-- pv_equiv track=rewrite | github.com/ARCAFF/ARCCnet | arccnet/models/cutout_classification/utilities_cutout.py | count_and_check_bars
-- ===== SOURCE A (Python) =====
-- def count_and_check_bars(matrix):
--     """
--     Determines whether a given matrix has consecutive lines (rows)
--     that are entirely composed of 0 values and counts these lines.
--
--     Returns:
--     - tuple (bool, int): A tuple where the first element is a boolean indicating whether
--         at least one instance of consecutive zero lines was found, and the second element
--         is the total count of lines that are part of such consecutive zero sequences.
--     """
--     count = 0  # Initialize count of consecutive zero lines
--     found_consecutive_zeros = False  # Flag to indicate if consecutive zero lines are found
--
--     for i in range(len(matrix) - 1):
--         if all(value == 0 for value in matrix[i]) and all(value == 0 for value in matrix[i + 1]):
--             if not found_consecutive_zeros:  # If it's the first occurrence, count both lines
--                 count += 2
--                 found_consecutive_zeros = True
--             else:  # For additional consecutive lines, count only the next line
--                 count += 1
--     return found_consecutive_zeros, count
-- ===== SOURCE B (Python) =====
-- def count_and_check_bars(matrix):
--     # Run-length decomposition: collect lengths of maximal blocks of all-zero
--     # rows, then p = sum(L - 1) over blocks (= number of adjacent zero pairs).
--     runs = []
--     cur = 0
--     for row in matrix:
--         if any(v != 0 for v in row):
--             if cur:
--                 runs.append(cur)
--             cur = 0
--         else:
--             cur += 1
--     if cur:
--         runs.append(cur)
--     p = sum(L - 1 for L in runs)
--     return (p > 0, p + 1 if p > 0 else 0)
-- ===== Notes on version B (the rewrite author's own statement) =====
-- stated objective: alternative
-- what changed: Replaces A's adjacent-pair scan with a stateful flag/counter by a run-length decomposition: collect the lengths of maximal all-zero blocks, sum (L-1) over the blocks, and return the closed form (p > 0, p + 1 if p > 0 else 0).
import Mathlib
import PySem

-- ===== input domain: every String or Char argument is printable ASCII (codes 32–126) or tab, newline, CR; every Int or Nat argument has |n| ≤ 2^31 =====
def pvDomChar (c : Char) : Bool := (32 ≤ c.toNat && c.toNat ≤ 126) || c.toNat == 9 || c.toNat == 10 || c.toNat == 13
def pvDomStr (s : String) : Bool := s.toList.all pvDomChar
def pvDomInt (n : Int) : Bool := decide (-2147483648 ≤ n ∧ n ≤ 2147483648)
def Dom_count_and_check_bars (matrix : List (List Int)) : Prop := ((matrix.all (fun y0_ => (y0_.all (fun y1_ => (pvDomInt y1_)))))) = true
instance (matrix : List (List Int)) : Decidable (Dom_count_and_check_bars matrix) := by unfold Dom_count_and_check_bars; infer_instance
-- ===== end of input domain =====

-- B replaces A's adjacent-pair scan with a flag/counter by a run-length decomposition
-- (lengths of maximal all-zero blocks, p = Σ(L-1)) and the closed form (p > 0, p + 1 or 0).

-- ===== PORT A =====
def pvRowZero (r : List Int) : Bool := r.all (fun v => v == 0)

def pvPairZero (matrix : List (List Int)) (i : Nat) : Bool :=
  pvRowZero (matrix.getD i []) && pvRowZero (matrix.getD (i + 1) [])

def pvStepA (matrix : List (List Int)) (st : Bool × Int) (i : Nat) : Bool × Int :=
  if pvPairZero matrix i then
    if !st.1 then (true, st.2 + 2) else (st.1, st.2 + 1)
  else st

def count_and_check_bars (matrix : List (List Int)) : Bool × Int :=
  let r := (List.range (matrix.length - 1)).foldl (pvStepA matrix) (false, 0)
  (r.1, r.2)

-- ===== PORT B =====
def pvStepB (st : List Nat × Nat) (row : List Int) : List Nat × Nat :=
  if row.any (fun v => !(v == 0)) then
    ((if st.2 ≠ 0 then st.1 ++ [st.2] else st.1), 0)
  else (st.1, st.2 + 1)

def count_and_check_bars_alt (matrix : List (List Int)) : Bool × Int :=
  let st := matrix.foldl pvStepB ([], 0)
  let runs := if st.2 ≠ 0 then st.1 ++ [st.2] else st.1
  let p : Nat := (runs.map (fun L => L - 1)).sum
  (decide (p > 0), if p > 0 then (p : Int) + 1 else 0)

-- ===== PRECONDITION & SPEC =====
def Spec_count_and_check_bars (matrix : List (List Int)) (out : Bool × Int) : Prop := out = count_and_check_bars_alt matrix
instance (matrix : List (List Int)) (out : Bool × Int) : Decidable (Spec_count_and_check_bars matrix out) := by unfold Spec_count_and_check_bars; infer_instance

-- ===== CLAIM (what is proved, stated in full; the proofs are below) =====
def Claim_equal_count_and_check_bars : Prop := ∀ (matrix : List (List Int)), Dom_count_and_check_bars matrix → Spec_count_and_check_bars matrix (count_and_check_bars matrix)

-- ===== LEMMAS AND PROOFS =====

-- number of adjacent all-zero pairs when a run of `cur` zero rows precedes `rows`
def pvG (cur : Nat) : List (List Int) → Nat
  | [] => cur - 1
  | row :: rest => if pvRowZero row then pvG (cur + 1) rest else (cur - 1) + pvG 0 rest

theorem pvLoopA (matrix : List (List Int)) (n : Nat) :
    (List.range n).foldl (pvStepA matrix) (false, 0) =
      (decide (0 < ((List.range n).filter (pvPairZero matrix)).length),
        if 0 < ((List.range n).filter (pvPairZero matrix)).length
        then (((List.range n).filter (pvPairZero matrix)).length : Int) + 1
        else 0) := by
  induction n with
  | zero => simp
  | succ n ih =>
    rw [List.range_succ, List.foldl_append, List.filter_append, ih]
    simp only [List.foldl_cons, List.foldl_nil, List.filter_singleton, pvStepA,
      List.length_append]
    set c := ((List.range n).filter (pvPairZero matrix)).length with hc
    by_cases h : pvPairZero matrix n = true
    · by_cases h0 : 0 < c
      · simp only [h, h0, cond_true, List.length_singleton, if_true, decide_true,
          Bool.not_true, Bool.false_eq_true, if_false, Prod.mk.injEq]
        have h1 : 0 < c + 1 := by omega
        simp only [h1, if_true, decide_true, true_and]
        push_cast
        ring
      · have hc0 : c = 0 := by omega
        simp [h, hc0]
    · simp only [h, Bool.false_eq_true, if_false, cond_false, List.length_nil, Nat.add_zero]

theorem pvAnyNotZero (row : List Int) :
    (row.any (fun v => !(v == 0))) = !pvRowZero row := by
  simp [pvRowZero, List.all_eq_not_any_not]

theorem pvB_fold (rows : List (List Int)) : ∀ runs cur,
    (((if (rows.foldl pvStepB (runs, cur)).2 ≠ 0
        then (rows.foldl pvStepB (runs, cur)).1 ++ [(rows.foldl pvStepB (runs, cur)).2]
        else (rows.foldl pvStepB (runs, cur)).1).map (fun L => L - 1)).sum)
      = ((runs.map (fun L => L - 1)).sum + pvG cur rows) := by
  induction rows with
  | nil =>
    intro runs cur
    by_cases h : cur = 0 <;> simp [pvG, h]
  | cons row rest ih =>
    intro runs cur
    simp only [List.foldl_cons, pvStepB, pvAnyNotZero, pvG]
    cases hz : pvRowZero row with
    | true =>
      simp only [Bool.not_true, Bool.false_eq_true, if_false, if_pos]
      exact ih runs (cur + 1)
    | false =>
      simp only [Bool.not_false, Bool.false_eq_true, if_false, if_pos]
      rw [ih]
      by_cases hc : cur = 0
      · simp [hc]
      · simp only [hc, ne_eq, not_false_iff, if_pos]
        simp only [List.map_append, List.sum_append, List.map_cons, List.map_nil,
          List.sum_cons, List.sum_nil]
        omega

theorem pvG_succ (rest : List (List Int)) : ∀ c, pvG (c + 1) rest = c + pvG 1 rest := by
  induction rest with
  | nil => intro c; simp [pvG]
  | cons r t ih =>
    intro c
    by_cases hz : pvRowZero r = true
    · have h1 : pvG (c + 1) (r :: t) = pvG (c + 1 + 1) t := by simp [pvG, hz]
      have h2 : pvG 1 (r :: t) = pvG (1 + 1) t := by simp [pvG, hz]
      rw [h1, h2, ih (c + 1), ih 1]
      omega
    · have h1 : pvG (c + 1) (r :: t) = (c + 1 - 1) + pvG 0 t := by simp [pvG, hz]
      have h2 : pvG 1 (r :: t) = (1 - 1) + pvG 0 t := by simp [pvG, hz]
      rw [h1, h2]
      omega

theorem pvG_one (rest : List (List Int)) :
    pvG 1 rest = (match rest with
      | [] => 0
      | r :: _ => if pvRowZero r then 1 else 0) + pvG 0 rest := by
  cases rest with
  | nil => simp [pvG]
  | cons r t =>
    by_cases hz : pvRowZero r = true
    · have h1 : pvG 1 (r :: t) = pvG (1 + 1) t := by simp [pvG, hz]
      have h2 : pvG 0 (r :: t) = pvG 1 t := by simp [pvG, hz]
      rw [h1, h2, pvG_succ t 1]
      simp [hz]
    · simp [pvG, hz]

theorem pvFilterG : ∀ (matrix : List (List Int)),
    ((List.range (matrix.length - 1)).filter (pvPairZero matrix)).length = pvG 0 matrix := by
  intro matrix
  induction matrix with
  | nil => simp [pvG]
  | cons a rest ih =>
    cases rest with
    | nil =>
      simp only [List.length_cons, List.length_nil]
      by_cases hz : pvRowZero a = true <;> simp [pvG, hz]
    | cons b t =>
      have hlen : (a :: b :: t).length - 1 = (b :: t).length := by simp
      rw [hlen]
      have hr : (b :: t).length = t.length + 1 := by simp
      rw [hr, List.range_succ_eq_map]
      simp only [List.filter_cons]
      have hshift : ((List.range t.length).map (· + 1)).filter (pvPairZero (a :: b :: t)) =
          ((List.range t.length).filter (fun i => pvPairZero (b :: t) i)).map (· + 1) := by
        rw [List.filter_map]
        congr 1
      have h0 : pvPairZero (a :: b :: t) 0 = (pvRowZero a && pvRowZero b) := by
        simp [pvPairZero]
      have hlen2 : ((b :: t).length - 1) = t.length := by simp
      rw [hlen2] at ih
      by_cases hz : pvRowZero a = true
      · have hG : pvG 0 (a :: b :: t) = pvG 1 (b :: t) := by simp [pvG, hz]
        rw [hG, pvG_one (b :: t)]
        by_cases hzb : pvRowZero b = true
        · simp only [h0, hz, hzb, Bool.and_self, if_true, List.length_cons]
          rw [hshift, List.length_map, ih]
          omega
        · simp only [h0, hz, hzb, Bool.and_false, Bool.false_eq_true, if_false]
          rw [hshift, List.length_map, ih]
          simp
      · have hG : pvG 0 (a :: b :: t) = pvG 0 (b :: t) := by simp [pvG, hz]
        rw [hG]
        simp only [h0, hz, Bool.false_and, Bool.false_eq_true, if_false]
        rw [hshift, List.length_map, ih]

-- ===== VERDICT (by name: the statement is the Claim_ definition above) =====
theorem count_and_check_bars_spec : Claim_equal_count_and_check_bars := by
  intro matrix _
  unfold Spec_count_and_check_bars count_and_check_bars count_and_check_bars_alt
  have hb := pvB_fold matrix [] 0
  simp only [List.map_nil, List.sum_nil, Nat.zero_add] at hb
  simp only [pvLoopA, hb, pvFilterG]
# # # #
EXERCISE GOAL
In the material above, find every line with the word "element" and show it.

WRITTEN ANSWER
--     - tuple (bool, int): A tuple where the first element is a boolean indicating whether
--         at least one instance of consecutive zero lines was found, and the second element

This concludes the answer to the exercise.